▸ Source information
=====

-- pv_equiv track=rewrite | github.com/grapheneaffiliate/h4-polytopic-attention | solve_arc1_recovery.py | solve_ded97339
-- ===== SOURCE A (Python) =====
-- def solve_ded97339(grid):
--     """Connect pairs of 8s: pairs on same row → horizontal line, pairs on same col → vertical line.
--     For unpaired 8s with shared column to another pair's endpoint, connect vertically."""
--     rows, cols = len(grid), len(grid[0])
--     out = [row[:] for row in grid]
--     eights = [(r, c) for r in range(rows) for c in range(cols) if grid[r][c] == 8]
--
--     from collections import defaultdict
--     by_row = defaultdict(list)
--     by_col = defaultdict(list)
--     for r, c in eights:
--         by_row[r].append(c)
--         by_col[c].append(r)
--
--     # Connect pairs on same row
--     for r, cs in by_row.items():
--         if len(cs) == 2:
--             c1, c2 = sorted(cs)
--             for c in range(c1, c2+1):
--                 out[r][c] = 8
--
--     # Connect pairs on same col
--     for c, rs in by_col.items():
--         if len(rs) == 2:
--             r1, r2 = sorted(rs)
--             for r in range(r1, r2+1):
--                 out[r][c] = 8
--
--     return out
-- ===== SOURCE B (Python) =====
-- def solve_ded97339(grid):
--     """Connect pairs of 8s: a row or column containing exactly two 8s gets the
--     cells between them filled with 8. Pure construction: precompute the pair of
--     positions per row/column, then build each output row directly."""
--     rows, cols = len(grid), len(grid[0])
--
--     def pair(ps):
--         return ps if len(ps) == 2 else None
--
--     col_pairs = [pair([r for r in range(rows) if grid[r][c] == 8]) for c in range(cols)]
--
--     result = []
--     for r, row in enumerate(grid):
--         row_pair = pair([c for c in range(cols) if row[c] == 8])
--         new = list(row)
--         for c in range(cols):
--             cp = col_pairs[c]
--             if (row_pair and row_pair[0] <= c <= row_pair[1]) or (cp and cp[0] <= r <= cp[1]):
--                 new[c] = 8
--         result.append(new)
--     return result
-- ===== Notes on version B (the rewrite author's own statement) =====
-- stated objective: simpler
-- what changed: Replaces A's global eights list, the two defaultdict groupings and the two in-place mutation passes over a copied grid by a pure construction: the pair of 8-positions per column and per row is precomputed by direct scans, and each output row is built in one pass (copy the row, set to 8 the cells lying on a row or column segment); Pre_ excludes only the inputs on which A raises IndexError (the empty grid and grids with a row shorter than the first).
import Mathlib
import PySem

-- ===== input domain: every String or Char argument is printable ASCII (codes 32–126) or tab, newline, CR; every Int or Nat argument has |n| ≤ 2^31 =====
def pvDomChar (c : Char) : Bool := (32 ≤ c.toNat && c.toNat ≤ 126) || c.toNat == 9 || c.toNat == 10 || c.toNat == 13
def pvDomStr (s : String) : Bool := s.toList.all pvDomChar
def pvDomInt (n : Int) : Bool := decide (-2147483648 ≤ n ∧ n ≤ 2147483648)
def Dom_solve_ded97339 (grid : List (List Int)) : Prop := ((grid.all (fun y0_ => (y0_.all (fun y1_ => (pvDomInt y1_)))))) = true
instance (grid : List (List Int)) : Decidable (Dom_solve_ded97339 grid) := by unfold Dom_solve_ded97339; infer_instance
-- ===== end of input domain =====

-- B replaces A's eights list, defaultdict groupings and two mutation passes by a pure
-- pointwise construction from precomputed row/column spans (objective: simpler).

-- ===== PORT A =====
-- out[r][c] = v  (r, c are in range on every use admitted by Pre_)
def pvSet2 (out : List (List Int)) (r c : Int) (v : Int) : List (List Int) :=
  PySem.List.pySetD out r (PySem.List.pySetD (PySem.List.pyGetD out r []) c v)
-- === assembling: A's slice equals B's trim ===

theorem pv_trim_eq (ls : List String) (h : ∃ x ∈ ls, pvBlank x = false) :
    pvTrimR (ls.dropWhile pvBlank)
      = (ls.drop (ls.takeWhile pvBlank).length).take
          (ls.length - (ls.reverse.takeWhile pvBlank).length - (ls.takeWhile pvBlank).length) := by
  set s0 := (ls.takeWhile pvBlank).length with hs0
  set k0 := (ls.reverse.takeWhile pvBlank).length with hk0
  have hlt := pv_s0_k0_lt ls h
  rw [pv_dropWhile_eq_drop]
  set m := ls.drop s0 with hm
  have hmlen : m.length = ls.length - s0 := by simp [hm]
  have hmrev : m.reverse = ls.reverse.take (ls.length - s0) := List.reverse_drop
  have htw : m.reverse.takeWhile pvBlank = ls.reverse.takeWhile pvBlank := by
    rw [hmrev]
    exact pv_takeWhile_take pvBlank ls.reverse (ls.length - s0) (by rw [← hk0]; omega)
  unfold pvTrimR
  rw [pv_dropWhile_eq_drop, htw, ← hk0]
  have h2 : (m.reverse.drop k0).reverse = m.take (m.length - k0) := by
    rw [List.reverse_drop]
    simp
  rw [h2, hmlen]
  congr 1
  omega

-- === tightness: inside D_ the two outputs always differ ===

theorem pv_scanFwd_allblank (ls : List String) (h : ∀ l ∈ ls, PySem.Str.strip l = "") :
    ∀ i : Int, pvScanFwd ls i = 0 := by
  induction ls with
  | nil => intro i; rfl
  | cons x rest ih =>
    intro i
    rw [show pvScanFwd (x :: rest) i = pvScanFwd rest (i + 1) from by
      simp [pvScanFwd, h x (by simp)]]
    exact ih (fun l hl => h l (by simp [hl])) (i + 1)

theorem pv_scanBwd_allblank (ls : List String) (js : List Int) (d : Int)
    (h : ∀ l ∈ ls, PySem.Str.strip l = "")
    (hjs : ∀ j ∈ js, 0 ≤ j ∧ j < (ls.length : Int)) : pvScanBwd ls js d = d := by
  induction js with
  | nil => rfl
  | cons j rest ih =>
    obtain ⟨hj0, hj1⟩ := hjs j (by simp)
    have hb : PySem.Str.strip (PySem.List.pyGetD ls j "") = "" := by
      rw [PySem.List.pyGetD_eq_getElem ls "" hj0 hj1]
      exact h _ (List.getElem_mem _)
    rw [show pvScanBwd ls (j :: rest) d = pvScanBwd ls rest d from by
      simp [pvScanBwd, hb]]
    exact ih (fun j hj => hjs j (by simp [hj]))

=====

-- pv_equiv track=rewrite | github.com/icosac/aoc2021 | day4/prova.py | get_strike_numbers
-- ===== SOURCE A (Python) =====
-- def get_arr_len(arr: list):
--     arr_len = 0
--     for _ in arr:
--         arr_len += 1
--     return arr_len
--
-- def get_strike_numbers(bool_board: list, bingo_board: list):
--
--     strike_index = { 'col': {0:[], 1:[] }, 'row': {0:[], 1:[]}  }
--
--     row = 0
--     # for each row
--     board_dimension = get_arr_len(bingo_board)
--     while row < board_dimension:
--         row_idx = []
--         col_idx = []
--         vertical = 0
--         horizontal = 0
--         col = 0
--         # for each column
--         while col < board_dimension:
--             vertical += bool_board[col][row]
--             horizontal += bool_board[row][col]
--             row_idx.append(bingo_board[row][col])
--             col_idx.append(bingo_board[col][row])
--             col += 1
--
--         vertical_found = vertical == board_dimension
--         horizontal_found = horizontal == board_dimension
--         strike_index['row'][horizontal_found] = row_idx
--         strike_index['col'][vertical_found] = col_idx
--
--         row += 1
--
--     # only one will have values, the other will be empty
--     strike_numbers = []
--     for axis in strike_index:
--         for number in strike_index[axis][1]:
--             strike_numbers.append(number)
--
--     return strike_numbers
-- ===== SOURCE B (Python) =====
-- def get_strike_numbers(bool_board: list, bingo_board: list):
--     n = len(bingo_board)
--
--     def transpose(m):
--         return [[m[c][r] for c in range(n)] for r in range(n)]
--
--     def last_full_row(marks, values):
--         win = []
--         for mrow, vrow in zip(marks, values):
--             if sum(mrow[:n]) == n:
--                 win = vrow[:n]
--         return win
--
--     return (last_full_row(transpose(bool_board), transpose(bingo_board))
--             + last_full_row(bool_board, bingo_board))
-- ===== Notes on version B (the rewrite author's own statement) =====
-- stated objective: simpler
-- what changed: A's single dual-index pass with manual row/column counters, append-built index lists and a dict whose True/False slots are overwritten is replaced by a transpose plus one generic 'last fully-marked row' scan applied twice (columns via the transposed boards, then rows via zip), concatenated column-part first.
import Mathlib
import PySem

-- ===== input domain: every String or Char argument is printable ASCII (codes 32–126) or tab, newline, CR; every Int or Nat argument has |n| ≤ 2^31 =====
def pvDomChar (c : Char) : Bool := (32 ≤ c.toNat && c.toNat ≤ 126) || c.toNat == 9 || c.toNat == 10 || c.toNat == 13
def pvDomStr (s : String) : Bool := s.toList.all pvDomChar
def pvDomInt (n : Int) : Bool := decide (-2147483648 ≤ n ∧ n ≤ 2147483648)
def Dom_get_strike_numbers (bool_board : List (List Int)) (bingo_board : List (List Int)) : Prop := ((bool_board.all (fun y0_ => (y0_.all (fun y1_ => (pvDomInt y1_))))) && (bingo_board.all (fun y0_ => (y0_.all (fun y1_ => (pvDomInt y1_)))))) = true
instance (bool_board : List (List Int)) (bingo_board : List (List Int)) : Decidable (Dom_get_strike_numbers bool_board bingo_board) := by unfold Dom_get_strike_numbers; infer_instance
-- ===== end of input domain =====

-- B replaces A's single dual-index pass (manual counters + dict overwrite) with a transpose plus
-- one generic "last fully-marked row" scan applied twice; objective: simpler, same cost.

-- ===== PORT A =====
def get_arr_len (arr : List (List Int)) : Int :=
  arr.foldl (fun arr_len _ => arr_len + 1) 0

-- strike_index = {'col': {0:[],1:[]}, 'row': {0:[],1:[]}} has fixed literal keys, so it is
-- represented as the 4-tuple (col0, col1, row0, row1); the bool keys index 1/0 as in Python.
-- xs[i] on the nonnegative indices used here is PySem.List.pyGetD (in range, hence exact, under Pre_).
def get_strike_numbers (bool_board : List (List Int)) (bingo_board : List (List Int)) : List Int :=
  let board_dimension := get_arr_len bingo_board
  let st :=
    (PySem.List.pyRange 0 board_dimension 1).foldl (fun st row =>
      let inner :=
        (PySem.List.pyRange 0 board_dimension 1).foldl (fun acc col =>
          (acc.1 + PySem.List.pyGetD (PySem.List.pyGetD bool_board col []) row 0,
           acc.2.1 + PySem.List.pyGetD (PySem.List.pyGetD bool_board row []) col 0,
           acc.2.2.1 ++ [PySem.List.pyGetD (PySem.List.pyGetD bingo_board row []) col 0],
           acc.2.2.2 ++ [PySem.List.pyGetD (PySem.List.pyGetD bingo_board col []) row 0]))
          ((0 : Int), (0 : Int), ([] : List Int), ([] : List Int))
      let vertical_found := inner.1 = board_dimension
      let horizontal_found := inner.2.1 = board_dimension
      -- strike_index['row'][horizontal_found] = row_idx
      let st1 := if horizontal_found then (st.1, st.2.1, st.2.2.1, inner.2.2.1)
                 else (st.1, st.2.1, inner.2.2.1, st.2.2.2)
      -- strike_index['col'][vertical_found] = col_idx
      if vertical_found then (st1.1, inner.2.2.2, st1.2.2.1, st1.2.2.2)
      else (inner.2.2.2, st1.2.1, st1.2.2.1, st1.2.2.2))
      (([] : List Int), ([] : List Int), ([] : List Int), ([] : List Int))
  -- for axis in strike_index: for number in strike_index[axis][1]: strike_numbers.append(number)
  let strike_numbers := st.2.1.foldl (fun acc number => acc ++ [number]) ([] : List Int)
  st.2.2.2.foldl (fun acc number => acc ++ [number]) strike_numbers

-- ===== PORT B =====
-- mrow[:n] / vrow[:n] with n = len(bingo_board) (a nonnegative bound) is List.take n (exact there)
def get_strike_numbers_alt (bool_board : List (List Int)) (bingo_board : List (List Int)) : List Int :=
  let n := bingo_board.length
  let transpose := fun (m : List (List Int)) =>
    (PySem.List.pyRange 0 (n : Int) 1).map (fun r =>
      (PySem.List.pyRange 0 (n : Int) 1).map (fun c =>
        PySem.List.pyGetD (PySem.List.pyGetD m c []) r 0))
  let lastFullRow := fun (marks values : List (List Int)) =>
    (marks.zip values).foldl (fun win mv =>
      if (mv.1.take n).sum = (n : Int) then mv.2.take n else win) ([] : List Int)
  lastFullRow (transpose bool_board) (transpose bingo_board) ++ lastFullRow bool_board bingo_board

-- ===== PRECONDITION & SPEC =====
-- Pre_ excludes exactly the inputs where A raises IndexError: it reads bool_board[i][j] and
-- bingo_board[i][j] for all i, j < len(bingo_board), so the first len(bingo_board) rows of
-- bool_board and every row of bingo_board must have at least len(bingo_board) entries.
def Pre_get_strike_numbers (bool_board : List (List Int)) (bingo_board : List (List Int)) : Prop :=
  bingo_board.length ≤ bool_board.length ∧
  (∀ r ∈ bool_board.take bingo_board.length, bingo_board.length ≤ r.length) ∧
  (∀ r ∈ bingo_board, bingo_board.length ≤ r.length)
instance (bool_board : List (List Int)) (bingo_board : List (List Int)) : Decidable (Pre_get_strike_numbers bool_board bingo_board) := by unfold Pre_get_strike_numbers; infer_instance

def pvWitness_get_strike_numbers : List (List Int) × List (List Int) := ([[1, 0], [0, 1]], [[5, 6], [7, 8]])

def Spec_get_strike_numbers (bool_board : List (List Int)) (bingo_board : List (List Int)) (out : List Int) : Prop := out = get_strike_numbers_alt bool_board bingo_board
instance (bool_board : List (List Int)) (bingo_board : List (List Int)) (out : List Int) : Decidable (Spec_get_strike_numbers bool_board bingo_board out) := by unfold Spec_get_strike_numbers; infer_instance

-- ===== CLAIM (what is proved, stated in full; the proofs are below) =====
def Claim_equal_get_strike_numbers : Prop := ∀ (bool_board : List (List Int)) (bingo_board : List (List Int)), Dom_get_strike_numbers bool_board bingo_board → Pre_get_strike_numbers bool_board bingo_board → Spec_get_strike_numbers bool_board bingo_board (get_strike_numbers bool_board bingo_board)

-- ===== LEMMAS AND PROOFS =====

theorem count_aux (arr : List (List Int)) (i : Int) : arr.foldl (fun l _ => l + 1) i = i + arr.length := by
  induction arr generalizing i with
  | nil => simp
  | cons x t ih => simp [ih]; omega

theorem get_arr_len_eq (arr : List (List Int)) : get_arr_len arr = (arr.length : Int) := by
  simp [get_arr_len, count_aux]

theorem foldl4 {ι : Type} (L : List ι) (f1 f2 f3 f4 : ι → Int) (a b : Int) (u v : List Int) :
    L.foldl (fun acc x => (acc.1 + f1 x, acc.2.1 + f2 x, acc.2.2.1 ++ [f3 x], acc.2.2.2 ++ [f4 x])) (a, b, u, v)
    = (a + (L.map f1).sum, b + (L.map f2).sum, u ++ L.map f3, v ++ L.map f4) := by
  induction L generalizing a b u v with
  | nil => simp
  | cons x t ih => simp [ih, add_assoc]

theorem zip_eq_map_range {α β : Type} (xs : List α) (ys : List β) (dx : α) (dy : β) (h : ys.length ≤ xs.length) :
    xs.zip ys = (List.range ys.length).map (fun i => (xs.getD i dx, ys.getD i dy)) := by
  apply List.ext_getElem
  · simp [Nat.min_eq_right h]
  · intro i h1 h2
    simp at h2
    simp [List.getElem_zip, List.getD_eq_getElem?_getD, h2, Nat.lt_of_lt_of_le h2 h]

=====

▸ Try it
From the material above, set down exactly the lines starting at the one with "(marks.zip values).foldl (fun win mv =>" and ending at the one with "-- ===== CLAIM", end lines included.

▸ Response for this exercise
    (marks.zip values).foldl (fun win mv =>
      if (mv.1.take n).sum = (n : Int) then mv.2.take n else win) ([] : List Int)
  lastFullRow (transpose bool_board) (transpose bingo_board) ++ lastFullRow bool_board bingo_board

-- ===== PRECONDITION & SPEC =====
-- Pre_ excludes exactly the inputs where A raises IndexError: it reads bool_board[i][j] and
-- bingo_board[i][j] for all i, j < len(bingo_board), so the first len(bingo_board) rows of
-- bool_board and every row of bingo_board must have at least len(bingo_board) entries.
def Pre_get_strike_numbers (bool_board : List (List Int)) (bingo_board : List (List Int)) : Prop :=
  bingo_board.length ≤ bool_board.length ∧
  (∀ r ∈ bool_board.take bingo_board.length, bingo_board.length ≤ r.length) ∧
  (∀ r ∈ bingo_board, bingo_board.length ≤ r.length)
instance (bool_board : List (List Int)) (bingo_board : List (List Int)) : Decidable (Pre_get_strike_numbers bool_board bingo_board) := by unfold Pre_get_strike_numbers; infer_instance

def pvWitness_get_strike_numbers : List (List Int) × List (List Int) := ([[1, 0], [0, 1]], [[5, 6], [7, 8]])

def Spec_get_strike_numbers (bool_board : List (List Int)) (bingo_board : List (List Int)) (out : List Int) : Prop := out = get_strike_numbers_alt bool_board bingo_board
instance (bool_board : List (List Int)) (bingo_board : List (List Int)) (out : List Int) : Decidable (Spec_get_strike_numbers bool_board bingo_board out) := by unfold Spec_get_strike_numbers; infer_instance

-- ===== CLAIM (what is proved, stated in full; the proofs are below) =====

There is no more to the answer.